Directions for this task: Within the material below, count how many lines contain "isPrefixOf". Answer with only that number.

Information:
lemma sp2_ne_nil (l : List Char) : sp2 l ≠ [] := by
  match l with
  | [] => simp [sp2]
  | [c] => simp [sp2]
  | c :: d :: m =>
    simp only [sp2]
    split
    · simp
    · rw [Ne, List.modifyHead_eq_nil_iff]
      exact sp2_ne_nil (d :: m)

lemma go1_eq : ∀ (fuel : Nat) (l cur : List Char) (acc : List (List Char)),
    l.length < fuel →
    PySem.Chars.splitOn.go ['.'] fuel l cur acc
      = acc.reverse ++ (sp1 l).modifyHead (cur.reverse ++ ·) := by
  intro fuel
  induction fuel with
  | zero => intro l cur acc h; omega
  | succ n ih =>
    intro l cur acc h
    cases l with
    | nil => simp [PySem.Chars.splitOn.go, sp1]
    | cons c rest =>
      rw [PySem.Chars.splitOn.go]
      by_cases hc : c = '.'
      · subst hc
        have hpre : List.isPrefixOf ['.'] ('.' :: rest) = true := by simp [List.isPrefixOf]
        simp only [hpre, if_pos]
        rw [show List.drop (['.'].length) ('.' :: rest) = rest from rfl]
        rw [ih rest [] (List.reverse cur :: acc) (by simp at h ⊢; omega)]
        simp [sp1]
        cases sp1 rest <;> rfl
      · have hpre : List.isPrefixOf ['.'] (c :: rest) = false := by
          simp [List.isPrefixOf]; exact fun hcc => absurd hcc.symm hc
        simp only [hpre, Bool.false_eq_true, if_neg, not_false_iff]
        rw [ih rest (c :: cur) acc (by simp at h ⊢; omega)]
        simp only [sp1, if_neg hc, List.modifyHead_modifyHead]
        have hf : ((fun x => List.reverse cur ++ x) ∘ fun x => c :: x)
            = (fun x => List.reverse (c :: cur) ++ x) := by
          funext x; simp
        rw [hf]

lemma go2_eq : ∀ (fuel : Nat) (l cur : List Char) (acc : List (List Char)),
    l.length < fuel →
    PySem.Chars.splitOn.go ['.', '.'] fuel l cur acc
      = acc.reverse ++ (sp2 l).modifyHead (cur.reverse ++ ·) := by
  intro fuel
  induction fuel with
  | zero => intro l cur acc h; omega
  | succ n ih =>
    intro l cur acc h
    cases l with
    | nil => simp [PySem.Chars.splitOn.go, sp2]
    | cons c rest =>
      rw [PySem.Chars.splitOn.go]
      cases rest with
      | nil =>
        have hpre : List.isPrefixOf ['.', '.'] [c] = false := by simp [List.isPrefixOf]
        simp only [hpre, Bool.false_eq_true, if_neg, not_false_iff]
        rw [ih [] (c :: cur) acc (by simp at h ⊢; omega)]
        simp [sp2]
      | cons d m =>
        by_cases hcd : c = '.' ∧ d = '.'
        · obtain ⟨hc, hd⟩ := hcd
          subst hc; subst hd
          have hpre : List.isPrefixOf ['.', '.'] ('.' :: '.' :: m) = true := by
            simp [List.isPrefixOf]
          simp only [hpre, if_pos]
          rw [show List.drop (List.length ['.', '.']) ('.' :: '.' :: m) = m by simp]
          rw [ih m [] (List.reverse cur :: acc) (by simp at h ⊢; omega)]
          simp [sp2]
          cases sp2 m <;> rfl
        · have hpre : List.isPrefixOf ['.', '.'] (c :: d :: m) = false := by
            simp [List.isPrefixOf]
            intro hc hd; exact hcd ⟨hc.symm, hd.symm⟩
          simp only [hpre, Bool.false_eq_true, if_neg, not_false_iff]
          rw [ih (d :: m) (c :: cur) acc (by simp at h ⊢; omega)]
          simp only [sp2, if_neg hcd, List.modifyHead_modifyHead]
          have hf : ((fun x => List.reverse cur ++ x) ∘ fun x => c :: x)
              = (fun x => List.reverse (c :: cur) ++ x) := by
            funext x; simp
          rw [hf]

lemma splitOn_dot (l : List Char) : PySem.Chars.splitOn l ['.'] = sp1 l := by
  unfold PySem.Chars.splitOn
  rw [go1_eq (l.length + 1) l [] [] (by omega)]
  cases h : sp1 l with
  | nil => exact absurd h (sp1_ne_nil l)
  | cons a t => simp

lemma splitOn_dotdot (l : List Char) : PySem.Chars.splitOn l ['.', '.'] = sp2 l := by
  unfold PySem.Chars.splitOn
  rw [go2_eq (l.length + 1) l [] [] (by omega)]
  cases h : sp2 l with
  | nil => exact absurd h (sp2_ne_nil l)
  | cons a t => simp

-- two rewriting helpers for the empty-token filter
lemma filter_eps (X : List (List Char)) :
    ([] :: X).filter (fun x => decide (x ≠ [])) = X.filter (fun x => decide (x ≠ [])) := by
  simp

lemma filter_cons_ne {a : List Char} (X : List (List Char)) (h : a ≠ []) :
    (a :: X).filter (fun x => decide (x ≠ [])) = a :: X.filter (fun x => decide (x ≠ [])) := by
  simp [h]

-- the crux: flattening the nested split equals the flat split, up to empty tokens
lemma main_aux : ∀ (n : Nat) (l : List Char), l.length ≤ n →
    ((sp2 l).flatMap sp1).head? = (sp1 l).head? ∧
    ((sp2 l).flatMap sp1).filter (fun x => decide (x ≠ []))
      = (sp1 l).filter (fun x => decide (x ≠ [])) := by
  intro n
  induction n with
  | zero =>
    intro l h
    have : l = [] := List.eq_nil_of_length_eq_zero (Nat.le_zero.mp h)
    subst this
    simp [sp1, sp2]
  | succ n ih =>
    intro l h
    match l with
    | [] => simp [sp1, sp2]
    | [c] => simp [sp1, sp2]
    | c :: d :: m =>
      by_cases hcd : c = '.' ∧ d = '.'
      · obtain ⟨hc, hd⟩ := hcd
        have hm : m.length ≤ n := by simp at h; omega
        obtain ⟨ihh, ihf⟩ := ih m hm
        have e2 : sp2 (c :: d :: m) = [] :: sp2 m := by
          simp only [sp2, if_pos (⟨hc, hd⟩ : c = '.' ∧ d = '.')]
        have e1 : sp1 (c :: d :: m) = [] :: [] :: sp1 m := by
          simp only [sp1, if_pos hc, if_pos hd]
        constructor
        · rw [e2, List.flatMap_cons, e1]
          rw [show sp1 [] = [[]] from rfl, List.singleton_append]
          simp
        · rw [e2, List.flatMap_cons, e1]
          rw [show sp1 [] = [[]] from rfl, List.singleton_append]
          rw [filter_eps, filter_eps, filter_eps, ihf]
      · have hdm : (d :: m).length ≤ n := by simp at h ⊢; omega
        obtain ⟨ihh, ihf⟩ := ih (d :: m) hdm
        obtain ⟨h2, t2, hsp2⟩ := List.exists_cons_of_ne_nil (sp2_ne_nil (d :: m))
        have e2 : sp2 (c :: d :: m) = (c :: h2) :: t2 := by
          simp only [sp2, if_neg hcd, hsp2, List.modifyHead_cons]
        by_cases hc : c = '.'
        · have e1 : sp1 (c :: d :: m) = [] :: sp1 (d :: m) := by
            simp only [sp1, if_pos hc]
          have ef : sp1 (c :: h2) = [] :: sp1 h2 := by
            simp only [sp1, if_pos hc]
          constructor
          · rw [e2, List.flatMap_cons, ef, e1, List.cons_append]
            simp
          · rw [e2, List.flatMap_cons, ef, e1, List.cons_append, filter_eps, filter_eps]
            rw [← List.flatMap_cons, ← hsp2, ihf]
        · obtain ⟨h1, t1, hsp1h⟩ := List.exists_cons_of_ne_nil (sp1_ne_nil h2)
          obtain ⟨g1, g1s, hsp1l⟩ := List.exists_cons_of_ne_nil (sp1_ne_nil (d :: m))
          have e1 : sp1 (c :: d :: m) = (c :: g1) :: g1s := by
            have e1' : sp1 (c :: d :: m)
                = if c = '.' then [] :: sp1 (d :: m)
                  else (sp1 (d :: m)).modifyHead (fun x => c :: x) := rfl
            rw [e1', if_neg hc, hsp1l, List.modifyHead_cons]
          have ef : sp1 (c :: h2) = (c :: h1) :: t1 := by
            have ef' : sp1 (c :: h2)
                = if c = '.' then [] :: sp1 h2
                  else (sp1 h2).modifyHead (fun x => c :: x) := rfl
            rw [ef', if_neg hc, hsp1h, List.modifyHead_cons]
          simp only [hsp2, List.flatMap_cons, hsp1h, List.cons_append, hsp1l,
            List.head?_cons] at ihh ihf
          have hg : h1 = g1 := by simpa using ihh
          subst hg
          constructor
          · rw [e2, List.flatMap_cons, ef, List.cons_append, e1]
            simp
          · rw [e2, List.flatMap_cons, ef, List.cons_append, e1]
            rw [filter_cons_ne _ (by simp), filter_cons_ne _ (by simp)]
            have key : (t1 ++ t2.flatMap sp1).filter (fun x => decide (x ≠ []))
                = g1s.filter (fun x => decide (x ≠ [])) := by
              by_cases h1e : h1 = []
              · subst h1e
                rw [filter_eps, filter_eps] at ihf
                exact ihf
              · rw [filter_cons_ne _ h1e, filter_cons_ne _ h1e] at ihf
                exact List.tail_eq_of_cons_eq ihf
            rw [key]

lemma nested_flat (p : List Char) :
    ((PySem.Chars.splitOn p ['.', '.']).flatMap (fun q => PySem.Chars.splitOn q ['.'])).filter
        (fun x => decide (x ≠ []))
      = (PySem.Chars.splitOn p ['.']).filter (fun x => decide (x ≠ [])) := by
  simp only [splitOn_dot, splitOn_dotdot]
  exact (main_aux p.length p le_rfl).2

Response area: 8